Commonly used drugs include hypofibrinase, bacitracin, etc.
Surgery
Carotid endarterectomy or carotid stenting is often adopted.
It is suitable for patients with recent TIA combined with severe stenosis or moderate stenosis >70% of the ipsilateral extracranial segment of the carotid artery, or vertebral artery stenosis of 70% or more, with no establishment of collateral circulation on CT angiography, and poor perfusion of the posterior circulation detected on CT perfusion imaging, and where perioperative death and recurrence of stroke are expected to be <6%.
This treatment is not recommended for carotid extracranial segment stenosis <50%.
In patients who meet the indications for surgery and have no contraindications, surgery should be performed within 2 weeks.
Prognosis
Cure
Ischemic ischemic attack is usually effectively controlled by aggressive treatment in most patients.
Those who develop ischemic stroke have a poor prognosis and may even be life-threatening.
Hazards
Patients may experience transient blackout, limb weakness and other symptoms, and are prone to accidental injuries, such as falls, burns, traffic accidents and so on.
If ischemic stroke is caused, it is easy to increase the rate of death or disability, which seriously affects the daily life and work of patients and brings a heavy burden to society and family.
Daily
Daily Management
Dietary management
Balanced diet, choosing a variety of foods to achieve reasonable nutrition to ensure adequate nutrition and appropriate body weight.
Low-fat diet should be adopted to reduce the intake of fatty meat and fried food.
Steaming, boiling, mixing, water skimming, simmering and other cooking methods with less salt and oil should be used more often.
Control the intake of high-sugar foods, such as sugary drinks and desserts.
Do not eat dishes with high salt content or pickled products, such as salted meat, salted vegetables and smoked food.
Avoid drinking alcohol.
Exercise management
Suitable forms of exercise such as walking, tai chi, calisthenics, jogging, etc. can be chosen under doctor’s advice.
Family members need to accompany you when exercising to prevent accidents such as falling and falling out of bed.
Ensure the safety of the exercise environment, exercise to remove the surrounding sharp objects, do not allow debris to obstruct the route.
Choose the right time to exercise, fasting and full stomach after meals should not be trained immediately.

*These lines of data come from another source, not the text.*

-- pv_equiv track=rewrite | github.com/sajal1302/hackerrank-codes-in-python | Mathematics/combinatorics/Building_a_list.py | solve
-- ===== SOURCE A (Python) =====
-- from itertools import combinations
--
-- def solve(s):
--     w=[]
--     i=1
--     j2=[character for character in s]
--     while i<=len(s):
--         w+=map(''.join,combinations(j2,i))
--         i+=1
--     return sorted(w)
-- ===== SOURCE B (Python) =====
-- def solve(s):
--     # Build all subsequences with one accumulating pass, drop the empty one, sort.
--     subs = [""]
--     for ch in s:
--         subs += [p + ch for p in subs]
--     return sorted(subs[1:])
-- ===== Notes on version B (the rewrite author's own statement) =====
-- stated objective: simpler
-- what changed: Replaces the per-length itertools.combinations passes (one pass per subsequence length, concatenated) by a single accumulating powerset pass that doubles the list once per character, then sorts.
import Mathlib
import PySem

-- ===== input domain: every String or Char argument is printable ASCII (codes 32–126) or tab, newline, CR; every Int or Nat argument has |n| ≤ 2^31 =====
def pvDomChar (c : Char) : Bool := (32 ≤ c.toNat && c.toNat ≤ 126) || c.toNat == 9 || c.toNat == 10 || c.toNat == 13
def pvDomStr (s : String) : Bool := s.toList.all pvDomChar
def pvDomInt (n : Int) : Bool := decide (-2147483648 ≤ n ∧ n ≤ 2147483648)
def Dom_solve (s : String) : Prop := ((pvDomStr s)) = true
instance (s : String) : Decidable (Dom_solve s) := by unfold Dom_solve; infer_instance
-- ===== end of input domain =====

-- B replaces the per-length itertools.combinations passes by a single accumulating
-- powerset pass (objective: simpler); same sorted output.

-- ===== PORT A =====
-- itertools.combinations(l, i) in itertools' (lexicographic index) emission order;
-- ported by hand: exact for lists.
def pvCombA (n : Nat) (l : List Char) : List (List Char) :=
  match n, l with
  | 0, _ => [[]]
  | _ + 1, [] => []
  | n + 1, x :: xs => (pvCombA n xs).map (fun t => x :: t) ++ pvCombA (n + 1) xs

def solve (s : String) : List String :=
  let j2 := s.toList
  -- while i <= len(s): w += map(''.join, combinations(j2, i)); i += 1
  let w := (List.range j2.length).foldl
    (fun w k => w ++ (pvCombA (k + 1) j2).map (fun cs => String.mk cs)) ([] : List String)
  PySem.List.sorted w (fun x => x) false

-- ===== PORT B =====
-- subs = [""]; for ch in s: subs += [p + ch for p in subs]; return sorted(subs[1:])
def pvGrow (acc : List (List Char)) (c : Char) : List (List Char) :=
  acc ++ acc.map (fun p => p ++ [c])

def solve_alt (s : String) : List String :=
  let subs := s.toList.foldl pvGrow [[]]
  PySem.List.sorted ((subs.drop 1).map (fun cs => String.mk cs)) (fun x => x) false

-- ===== PRECONDITION & SPEC =====
def Spec_solve (s : String) (out : List String) : Prop := out = solve_alt s
instance (s : String) (out : List String) : Decidable (Spec_solve s out) := by unfold Spec_solve; infer_instance

-- ===== CLAIM (what is proved, stated in full; the proofs are below) =====
def Claim_equal_solve : Prop := ∀ (s : String), Dom_solve s → Spec_solve s (solve s)

-- ===== LEMMAS AND PROOFS =====

-- A's per-length block is a permutation of Mathlib's sublistsLen.
theorem pvCombA_perm (n : Nat) (l : List Char) : (pvCombA n l).Perm (List.sublistsLen n l) := by
  induction l generalizing n with
  | nil => cases n <;> simp [pvCombA]
  | cons x xs ih =>
    cases n with
    | zero => simp [pvCombA]
    | succ n =>
      rw [pvCombA, List.sublistsLen_succ_cons]
      exact (List.perm_append_comm.trans (((ih (n+1)).append ((ih n).map _))))

-- A's accumulated w, before sorting, as one flatMap.
theorem pvA_foldl_eq (l : List Char) :
    (List.range l.length).foldl
      (fun w k => w ++ (pvCombA (k + 1) l).map (fun cs => String.mk cs)) ([] : List String)
    = ((List.range l.length).flatMap (fun k => pvCombA (k + 1) l)).map (fun cs => String.mk cs) := by
  have h : ∀ (r : List Nat) (acc : List String),
      r.foldl (fun w k => w ++ (pvCombA (k + 1) l).map (fun cs => String.mk cs)) acc
      = acc ++ (r.flatMap (fun k => pvCombA (k + 1) l)).map (fun cs => String.mk cs) := by
    intro r
    induction r with
    | nil => simp
    | cons k r ih => intro acc; simp [List.foldl_cons, ih, List.flatMap_cons]
  simpa using h (List.range l.length) []

-- A's char-level multiset: [] :: (blocks of lengths 1..n) ~ sublists' l.
theorem pvA_perm (l : List Char) :
    (([] : List Char) :: (List.range l.length).flatMap (fun k => pvCombA (k + 1) l)).Perm
      (List.sublists' l) := by
  have h1 : (([] : List Char) :: (List.range l.length).flatMap (fun k => pvCombA (k + 1) l)).Perm
      ((List.range (l.length + 1)).flatMap (fun n => List.sublistsLen n l)) := by
    rw [List.range_succ_eq_map, List.flatMap_cons, List.sublistsLen_zero, List.flatMap_map,
      List.singleton_append]
    exact List.Perm.cons _ (List.Perm.flatMap_left _ (fun k _ => pvCombA_perm (k + 1) l))
  exact h1.trans (List.range_bind_sublistsLen_perm l)

-- B's fold over any accumulator, as a permutation.
theorem pvGrow_foldl_perm (l : List Char) (acc : List (List Char)) :
    (l.foldl pvGrow acc).Perm ((List.sublists' l).flatMap (fun t => acc.map (fun p => p ++ t))) := by
  induction l generalizing acc with
  | nil => simp
  | cons c xs ih =>
    rw [List.foldl_cons]
    refine (ih _).trans ?_
    rw [List.sublists'_cons, List.flatMap_append, List.flatMap_map]
    refine List.Perm.trans ?_ (List.flatMap_append_perm (List.sublists' xs) _ _).symm
    apply List.Perm.flatMap_left
    intro t _
    simp [pvGrow, List.map_map, Function.comp_def, List.append_assoc]
-- B's fold starting at [[]] enumerates sublists' l.
theorem pvB_perm (l : List Char) : (l.foldl pvGrow [[]]).Perm (List.sublists' l) := by
  simpa using pvGrow_foldl_perm l [[]]

-- The head of B's fold stays the empty subsequence.
theorem pvB_head (l : List Char) : ∀ r : List (List Char),
    ∃ t, l.foldl pvGrow (([] : List Char) :: r) = ([] : List Char) :: t := by
  induction l with
  | nil => intro r; exact ⟨r, rfl⟩
  | cons c xs ih =>
    intro r
    have : pvGrow (([] : List Char) :: r) c
        = ([] : List Char) :: (r ++ ([c] :: r.map (fun p => p ++ [c]))) := by
      simp [pvGrow]
    rw [List.foldl_cons, this]
    exact ih _

-- The char-level lists agree as multisets.
theorem pv_main_perm (l : List Char) :
    ((List.range l.length).flatMap (fun k => pvCombA (k + 1) l)).Perm
      ((l.foldl pvGrow [[]]).drop 1) := by
  obtain ⟨t, ht⟩ := pvB_head l []
  have hb : (([] : List Char) :: t).Perm (List.sublists' l) := ht ▸ pvB_perm l
  have := (pvA_perm l).trans hb.symm
  rw [ht]
  exact this.cons_inv

-- ===== VERDICT (by name: the statement is the Claim_ definition above) =====
theorem solve_spec : Claim_equal_solve := by
  intro s _
  unfold Spec_solve solve solve_alt
  simp only []
  rw [pvA_foldl_eq]
  exact (PySem.List.sorted_id_eq_sorted_id_iff_perm _ _).mpr ((pv_main_perm s.toList).map _)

If you feel unwell during exercise, stop training immediately and relax at the right time.
Ensure that the training intensity is appropriate, and gradually increase the training frequency.
Life Management
Pay attention to rest and avoid exertion.
If vertigo occurs, sit down or lie down immediately to avoid falling.
If there is hemiplegia, lower limb weakness, etc., you should choose crutches, walking aids, etc. to carry out activities, or be supported by family members or pushed by wheelchair.
Quit smoking and avoid passive smoking.
Psychological support
Pay attention to the patient’s mental health, release pressure in time, avoid anxiety, depression and other bad emotions.
Family members should pay attention to the patient’s mental state, listen patiently and communicate and interact with the patient.
Disease monitoring
If symptoms worsen during treatment, or new symptoms appear, timely consultation is required.
For patients with high blood pressure and diabetes, daily monitoring and recording of blood pressure and blood glucose are recommended.
Prevention
Actively treat existing diseases, such as hypertension, hyperlipidemia, diabetes mellitus, hyperhomocysteinemia, etc., and follow the doctor’s instructions for regular medication.
Stop drinking and smoking, and avoid passive smoking.
Regular medical checkups should be conducted, and any abnormalities found should be promptly consulted and treated.